**TASK STATEMENT:**
If a line in the following entries contains the string "hfun", it counts toward the total; report only that total.

(INPUT FOR THIS TASK Opens)

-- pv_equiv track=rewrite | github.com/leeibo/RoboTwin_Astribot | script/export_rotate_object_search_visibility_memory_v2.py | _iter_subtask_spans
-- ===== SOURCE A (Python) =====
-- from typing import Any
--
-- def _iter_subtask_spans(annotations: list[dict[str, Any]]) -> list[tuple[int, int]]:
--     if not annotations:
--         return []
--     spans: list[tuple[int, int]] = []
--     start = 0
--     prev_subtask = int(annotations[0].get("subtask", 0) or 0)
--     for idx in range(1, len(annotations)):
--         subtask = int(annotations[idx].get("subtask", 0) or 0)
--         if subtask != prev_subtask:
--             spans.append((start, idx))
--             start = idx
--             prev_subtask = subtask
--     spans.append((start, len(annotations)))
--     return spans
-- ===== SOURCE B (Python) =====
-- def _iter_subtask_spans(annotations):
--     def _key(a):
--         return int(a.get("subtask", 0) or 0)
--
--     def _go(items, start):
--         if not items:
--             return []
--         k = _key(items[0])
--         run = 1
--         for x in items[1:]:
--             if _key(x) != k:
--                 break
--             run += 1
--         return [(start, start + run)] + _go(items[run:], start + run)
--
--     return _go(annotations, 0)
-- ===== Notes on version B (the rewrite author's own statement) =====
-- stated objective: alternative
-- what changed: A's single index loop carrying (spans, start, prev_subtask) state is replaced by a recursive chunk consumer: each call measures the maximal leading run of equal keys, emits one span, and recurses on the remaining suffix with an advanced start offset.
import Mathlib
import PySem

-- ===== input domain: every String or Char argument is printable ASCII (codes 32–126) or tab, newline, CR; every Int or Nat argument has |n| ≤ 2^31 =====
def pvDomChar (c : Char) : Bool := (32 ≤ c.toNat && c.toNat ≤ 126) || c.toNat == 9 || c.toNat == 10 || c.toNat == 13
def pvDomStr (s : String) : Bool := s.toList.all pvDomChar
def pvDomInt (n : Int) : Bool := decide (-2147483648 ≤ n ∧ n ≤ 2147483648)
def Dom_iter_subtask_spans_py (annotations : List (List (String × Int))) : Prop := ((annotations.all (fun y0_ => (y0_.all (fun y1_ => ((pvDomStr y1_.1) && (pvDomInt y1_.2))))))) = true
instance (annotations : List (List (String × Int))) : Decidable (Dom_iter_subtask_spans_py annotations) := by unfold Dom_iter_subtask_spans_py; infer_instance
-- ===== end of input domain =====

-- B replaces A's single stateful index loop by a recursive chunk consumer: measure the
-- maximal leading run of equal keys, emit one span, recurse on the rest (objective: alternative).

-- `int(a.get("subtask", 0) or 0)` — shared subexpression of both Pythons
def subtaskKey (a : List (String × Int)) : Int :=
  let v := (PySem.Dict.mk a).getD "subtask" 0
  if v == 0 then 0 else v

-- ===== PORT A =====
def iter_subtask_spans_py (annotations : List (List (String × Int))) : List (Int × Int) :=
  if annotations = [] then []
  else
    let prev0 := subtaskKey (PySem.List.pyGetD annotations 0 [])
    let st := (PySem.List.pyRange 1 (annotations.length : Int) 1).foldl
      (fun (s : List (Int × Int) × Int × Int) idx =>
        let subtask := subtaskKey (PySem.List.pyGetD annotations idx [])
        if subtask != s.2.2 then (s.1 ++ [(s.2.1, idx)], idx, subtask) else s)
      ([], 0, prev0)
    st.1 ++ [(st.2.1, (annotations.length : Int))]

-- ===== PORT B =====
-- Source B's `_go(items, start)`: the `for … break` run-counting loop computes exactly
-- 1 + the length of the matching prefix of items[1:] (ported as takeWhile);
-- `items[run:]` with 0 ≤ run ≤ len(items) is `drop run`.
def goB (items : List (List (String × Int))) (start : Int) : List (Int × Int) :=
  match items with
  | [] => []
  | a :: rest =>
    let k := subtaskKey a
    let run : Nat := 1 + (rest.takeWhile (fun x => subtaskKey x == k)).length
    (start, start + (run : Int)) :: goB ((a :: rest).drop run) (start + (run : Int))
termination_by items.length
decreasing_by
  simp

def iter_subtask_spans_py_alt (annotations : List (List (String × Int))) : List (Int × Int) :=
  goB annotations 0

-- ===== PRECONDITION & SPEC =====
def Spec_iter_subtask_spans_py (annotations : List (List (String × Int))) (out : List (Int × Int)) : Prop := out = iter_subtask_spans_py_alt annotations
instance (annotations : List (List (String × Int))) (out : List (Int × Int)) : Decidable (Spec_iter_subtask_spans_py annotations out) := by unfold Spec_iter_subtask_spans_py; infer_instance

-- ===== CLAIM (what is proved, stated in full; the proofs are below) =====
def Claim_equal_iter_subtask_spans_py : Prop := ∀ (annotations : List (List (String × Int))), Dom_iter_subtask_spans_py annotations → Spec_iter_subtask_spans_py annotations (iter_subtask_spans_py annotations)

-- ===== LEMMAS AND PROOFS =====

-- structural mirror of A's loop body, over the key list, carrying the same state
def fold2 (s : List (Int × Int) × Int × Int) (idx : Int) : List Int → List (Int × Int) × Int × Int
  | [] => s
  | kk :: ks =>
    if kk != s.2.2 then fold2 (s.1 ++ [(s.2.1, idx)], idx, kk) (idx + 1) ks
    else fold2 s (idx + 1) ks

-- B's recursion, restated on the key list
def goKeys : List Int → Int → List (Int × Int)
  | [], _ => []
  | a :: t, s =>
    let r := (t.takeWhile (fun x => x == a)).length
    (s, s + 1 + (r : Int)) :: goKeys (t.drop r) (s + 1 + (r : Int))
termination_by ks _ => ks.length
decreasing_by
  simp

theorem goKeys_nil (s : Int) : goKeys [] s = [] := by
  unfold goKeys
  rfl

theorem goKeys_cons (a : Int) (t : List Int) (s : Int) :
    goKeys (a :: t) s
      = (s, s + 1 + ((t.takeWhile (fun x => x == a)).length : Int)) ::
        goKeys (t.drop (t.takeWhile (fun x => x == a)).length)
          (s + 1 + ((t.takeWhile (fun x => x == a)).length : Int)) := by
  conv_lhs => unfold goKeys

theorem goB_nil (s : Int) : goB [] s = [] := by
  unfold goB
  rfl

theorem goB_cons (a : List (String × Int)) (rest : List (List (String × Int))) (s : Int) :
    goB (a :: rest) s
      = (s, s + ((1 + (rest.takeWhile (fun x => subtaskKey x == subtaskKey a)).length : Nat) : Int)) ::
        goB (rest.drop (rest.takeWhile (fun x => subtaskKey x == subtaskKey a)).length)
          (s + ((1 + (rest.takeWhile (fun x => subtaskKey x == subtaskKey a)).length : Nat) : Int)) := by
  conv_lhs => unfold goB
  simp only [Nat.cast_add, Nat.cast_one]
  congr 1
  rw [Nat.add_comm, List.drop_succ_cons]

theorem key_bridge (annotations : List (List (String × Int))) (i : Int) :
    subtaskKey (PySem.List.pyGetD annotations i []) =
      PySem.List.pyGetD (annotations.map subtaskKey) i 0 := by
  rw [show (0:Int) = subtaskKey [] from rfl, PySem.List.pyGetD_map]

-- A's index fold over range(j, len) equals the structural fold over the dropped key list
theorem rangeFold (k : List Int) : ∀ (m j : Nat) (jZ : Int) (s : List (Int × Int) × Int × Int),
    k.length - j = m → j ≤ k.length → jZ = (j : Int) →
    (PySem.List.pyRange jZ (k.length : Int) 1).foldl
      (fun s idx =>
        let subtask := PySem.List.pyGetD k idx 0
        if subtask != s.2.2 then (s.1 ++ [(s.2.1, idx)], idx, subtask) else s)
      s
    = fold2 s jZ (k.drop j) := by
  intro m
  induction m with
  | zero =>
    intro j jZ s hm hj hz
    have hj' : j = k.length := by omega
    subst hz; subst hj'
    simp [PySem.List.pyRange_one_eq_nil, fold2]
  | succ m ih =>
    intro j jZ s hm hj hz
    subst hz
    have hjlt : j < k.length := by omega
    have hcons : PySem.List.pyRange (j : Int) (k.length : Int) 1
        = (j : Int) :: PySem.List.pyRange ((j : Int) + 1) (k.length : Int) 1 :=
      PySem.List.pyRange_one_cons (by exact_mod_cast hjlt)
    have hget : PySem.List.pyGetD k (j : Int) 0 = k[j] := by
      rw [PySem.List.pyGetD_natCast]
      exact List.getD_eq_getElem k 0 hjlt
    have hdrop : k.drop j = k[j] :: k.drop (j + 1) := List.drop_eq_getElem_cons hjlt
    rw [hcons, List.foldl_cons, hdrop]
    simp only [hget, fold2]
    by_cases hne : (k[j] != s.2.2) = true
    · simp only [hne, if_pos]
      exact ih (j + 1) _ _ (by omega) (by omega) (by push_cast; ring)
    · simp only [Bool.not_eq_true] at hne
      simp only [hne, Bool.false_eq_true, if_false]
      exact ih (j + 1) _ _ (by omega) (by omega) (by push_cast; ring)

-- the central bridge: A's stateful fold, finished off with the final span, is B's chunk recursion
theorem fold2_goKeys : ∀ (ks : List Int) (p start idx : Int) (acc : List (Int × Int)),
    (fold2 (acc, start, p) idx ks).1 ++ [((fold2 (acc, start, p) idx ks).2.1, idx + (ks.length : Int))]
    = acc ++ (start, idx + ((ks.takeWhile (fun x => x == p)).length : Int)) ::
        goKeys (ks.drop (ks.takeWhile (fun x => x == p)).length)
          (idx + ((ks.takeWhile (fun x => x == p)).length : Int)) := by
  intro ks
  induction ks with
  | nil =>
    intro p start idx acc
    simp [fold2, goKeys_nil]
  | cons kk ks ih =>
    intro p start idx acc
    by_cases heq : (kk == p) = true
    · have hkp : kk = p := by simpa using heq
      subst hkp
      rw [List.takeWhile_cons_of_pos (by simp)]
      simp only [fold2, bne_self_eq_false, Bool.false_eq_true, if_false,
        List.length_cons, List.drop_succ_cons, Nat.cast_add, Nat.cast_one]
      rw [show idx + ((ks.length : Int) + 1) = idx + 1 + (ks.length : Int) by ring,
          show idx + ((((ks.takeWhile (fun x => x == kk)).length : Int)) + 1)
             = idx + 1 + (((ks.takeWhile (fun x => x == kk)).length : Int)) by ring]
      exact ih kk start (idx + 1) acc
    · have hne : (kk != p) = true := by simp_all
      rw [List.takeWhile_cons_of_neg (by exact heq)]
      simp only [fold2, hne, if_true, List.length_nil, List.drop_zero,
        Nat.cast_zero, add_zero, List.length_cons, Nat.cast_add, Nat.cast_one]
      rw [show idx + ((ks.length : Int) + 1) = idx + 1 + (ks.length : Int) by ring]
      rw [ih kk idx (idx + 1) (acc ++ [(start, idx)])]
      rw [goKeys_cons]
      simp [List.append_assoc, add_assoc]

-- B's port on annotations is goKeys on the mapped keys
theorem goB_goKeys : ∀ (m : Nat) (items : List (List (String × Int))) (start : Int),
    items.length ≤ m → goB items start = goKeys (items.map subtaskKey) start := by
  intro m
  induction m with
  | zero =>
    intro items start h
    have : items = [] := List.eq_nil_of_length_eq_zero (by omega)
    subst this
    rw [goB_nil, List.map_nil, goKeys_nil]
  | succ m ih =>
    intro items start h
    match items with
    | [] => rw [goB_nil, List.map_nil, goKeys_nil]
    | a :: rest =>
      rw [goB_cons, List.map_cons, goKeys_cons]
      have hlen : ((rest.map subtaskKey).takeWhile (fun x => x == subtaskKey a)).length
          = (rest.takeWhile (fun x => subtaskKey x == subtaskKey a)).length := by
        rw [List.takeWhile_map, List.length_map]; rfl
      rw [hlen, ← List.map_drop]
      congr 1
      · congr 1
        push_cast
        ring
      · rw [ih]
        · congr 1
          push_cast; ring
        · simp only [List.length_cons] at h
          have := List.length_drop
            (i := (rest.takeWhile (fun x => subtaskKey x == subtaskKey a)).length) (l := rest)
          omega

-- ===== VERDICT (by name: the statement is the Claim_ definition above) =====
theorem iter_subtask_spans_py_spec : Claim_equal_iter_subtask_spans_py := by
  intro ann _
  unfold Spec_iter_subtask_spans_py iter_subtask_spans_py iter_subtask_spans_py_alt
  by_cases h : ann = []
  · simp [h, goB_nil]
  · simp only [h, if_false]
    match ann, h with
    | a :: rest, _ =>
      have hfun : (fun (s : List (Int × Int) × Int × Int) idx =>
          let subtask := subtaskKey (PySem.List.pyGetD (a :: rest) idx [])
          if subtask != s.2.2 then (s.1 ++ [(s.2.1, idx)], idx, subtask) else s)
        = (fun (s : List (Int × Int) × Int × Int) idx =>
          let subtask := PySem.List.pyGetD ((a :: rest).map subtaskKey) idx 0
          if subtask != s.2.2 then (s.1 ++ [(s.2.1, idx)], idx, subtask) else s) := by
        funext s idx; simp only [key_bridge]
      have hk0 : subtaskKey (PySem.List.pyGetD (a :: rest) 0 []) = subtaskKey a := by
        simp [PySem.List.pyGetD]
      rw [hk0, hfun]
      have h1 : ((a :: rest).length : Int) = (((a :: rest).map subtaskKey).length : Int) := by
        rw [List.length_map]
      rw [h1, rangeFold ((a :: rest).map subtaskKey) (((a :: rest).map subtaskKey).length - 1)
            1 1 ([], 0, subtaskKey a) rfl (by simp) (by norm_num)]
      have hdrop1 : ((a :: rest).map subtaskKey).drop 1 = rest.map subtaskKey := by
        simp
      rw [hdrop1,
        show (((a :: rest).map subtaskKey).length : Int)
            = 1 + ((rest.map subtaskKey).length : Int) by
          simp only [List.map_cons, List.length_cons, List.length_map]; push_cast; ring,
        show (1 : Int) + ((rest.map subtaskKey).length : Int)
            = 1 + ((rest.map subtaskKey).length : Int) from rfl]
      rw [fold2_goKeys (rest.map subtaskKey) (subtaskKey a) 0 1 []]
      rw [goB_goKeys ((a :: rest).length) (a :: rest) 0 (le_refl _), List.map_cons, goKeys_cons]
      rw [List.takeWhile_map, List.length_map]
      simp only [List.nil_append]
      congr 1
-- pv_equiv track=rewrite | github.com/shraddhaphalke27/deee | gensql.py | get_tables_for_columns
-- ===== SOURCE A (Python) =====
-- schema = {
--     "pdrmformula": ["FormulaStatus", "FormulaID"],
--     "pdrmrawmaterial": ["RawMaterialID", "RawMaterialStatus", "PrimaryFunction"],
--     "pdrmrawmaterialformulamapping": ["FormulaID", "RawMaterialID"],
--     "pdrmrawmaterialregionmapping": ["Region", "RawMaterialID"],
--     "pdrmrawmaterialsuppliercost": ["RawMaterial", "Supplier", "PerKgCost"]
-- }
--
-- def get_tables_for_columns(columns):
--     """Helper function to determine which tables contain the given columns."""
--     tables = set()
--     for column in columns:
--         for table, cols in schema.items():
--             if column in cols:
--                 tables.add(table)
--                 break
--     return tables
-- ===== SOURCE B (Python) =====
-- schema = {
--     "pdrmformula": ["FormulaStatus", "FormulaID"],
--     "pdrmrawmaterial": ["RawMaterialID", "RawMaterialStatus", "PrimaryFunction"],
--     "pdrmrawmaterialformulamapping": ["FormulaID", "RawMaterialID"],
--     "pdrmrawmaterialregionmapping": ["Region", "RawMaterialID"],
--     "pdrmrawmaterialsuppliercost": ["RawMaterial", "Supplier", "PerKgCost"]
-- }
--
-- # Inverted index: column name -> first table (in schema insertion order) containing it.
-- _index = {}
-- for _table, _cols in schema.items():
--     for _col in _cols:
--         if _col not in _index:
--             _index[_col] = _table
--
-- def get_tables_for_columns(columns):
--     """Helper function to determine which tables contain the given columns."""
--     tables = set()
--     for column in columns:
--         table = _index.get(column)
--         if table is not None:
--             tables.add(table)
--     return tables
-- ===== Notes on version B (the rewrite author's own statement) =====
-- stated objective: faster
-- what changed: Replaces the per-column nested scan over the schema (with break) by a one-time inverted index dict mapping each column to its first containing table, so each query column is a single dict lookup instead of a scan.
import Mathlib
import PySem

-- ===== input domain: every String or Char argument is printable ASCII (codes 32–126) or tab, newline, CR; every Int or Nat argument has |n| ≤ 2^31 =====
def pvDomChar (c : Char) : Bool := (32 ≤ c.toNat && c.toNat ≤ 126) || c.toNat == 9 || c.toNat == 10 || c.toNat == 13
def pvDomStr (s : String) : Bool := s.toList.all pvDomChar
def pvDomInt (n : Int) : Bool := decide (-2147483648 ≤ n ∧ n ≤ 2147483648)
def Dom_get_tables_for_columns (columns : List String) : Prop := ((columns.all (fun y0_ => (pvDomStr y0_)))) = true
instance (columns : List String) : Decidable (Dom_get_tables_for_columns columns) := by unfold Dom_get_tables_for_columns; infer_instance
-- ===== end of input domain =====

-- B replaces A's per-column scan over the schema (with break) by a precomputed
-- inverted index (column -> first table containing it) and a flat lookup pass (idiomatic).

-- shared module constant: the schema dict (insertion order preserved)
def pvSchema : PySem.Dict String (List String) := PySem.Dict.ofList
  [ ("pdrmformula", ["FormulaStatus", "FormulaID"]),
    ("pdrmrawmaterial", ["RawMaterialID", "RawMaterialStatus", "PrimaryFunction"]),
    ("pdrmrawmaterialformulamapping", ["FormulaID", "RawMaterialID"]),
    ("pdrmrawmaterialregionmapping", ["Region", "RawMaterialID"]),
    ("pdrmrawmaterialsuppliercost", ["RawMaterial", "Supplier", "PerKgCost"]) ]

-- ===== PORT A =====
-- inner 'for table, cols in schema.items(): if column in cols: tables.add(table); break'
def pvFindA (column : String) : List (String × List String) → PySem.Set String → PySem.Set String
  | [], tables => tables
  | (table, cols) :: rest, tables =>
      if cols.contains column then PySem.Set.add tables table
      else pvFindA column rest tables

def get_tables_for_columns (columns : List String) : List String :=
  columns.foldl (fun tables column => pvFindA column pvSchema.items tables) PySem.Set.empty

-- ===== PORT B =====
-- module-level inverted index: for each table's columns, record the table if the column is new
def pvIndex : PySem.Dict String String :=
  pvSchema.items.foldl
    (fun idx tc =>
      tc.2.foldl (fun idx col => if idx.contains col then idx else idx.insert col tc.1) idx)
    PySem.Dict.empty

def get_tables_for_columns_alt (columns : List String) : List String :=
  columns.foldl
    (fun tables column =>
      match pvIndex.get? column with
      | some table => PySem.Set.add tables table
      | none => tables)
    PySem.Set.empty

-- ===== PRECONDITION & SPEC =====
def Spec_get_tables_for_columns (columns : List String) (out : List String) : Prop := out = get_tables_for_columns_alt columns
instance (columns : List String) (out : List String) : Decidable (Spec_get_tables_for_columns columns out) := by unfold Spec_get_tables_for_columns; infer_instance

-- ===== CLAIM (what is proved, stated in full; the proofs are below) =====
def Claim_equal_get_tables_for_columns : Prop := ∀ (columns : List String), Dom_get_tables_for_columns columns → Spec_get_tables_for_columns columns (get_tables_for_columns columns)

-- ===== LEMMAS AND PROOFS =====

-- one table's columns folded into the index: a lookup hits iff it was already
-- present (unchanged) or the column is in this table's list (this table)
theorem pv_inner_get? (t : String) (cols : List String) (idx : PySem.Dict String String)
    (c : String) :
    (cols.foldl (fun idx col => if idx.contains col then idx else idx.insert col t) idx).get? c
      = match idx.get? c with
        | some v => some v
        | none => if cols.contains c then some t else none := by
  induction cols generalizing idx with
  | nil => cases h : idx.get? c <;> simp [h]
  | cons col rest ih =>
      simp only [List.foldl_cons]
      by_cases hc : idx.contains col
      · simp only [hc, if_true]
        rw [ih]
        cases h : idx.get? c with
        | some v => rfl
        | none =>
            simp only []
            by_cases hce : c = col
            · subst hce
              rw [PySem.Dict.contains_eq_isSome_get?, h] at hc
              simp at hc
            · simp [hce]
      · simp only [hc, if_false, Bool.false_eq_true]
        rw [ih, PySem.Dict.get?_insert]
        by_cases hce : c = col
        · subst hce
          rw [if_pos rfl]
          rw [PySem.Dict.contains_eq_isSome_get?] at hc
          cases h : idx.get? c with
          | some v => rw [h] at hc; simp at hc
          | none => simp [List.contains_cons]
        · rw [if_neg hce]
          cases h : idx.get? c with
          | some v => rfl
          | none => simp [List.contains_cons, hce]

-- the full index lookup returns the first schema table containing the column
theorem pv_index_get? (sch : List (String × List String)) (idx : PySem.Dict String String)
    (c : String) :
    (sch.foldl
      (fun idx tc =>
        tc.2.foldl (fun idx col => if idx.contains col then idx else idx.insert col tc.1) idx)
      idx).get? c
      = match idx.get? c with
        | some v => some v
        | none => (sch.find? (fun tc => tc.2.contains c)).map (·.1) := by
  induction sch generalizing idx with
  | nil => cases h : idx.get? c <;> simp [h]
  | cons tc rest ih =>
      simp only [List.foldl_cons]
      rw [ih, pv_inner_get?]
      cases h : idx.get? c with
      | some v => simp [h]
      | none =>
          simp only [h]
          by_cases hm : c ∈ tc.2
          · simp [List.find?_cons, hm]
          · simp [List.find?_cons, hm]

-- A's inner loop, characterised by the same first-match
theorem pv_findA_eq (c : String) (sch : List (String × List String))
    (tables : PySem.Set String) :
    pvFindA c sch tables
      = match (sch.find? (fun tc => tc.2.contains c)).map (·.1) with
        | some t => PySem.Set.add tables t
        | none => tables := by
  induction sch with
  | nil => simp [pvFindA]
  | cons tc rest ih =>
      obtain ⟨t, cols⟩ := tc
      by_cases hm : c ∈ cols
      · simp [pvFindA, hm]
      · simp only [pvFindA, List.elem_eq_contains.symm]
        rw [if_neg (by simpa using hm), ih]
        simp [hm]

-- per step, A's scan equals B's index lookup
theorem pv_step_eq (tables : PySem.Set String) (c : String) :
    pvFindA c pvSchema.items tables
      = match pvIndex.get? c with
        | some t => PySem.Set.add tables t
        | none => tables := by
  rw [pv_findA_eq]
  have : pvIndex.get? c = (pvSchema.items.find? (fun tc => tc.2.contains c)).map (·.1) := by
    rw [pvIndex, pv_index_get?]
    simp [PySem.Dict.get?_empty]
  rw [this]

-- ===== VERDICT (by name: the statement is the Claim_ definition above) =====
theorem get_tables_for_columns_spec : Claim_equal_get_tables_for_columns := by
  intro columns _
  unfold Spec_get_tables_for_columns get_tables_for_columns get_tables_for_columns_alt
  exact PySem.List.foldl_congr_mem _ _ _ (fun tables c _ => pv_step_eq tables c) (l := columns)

(INPUT FOR THIS TASK Closes)

**ANSWER TO THE PROBLEM:**
2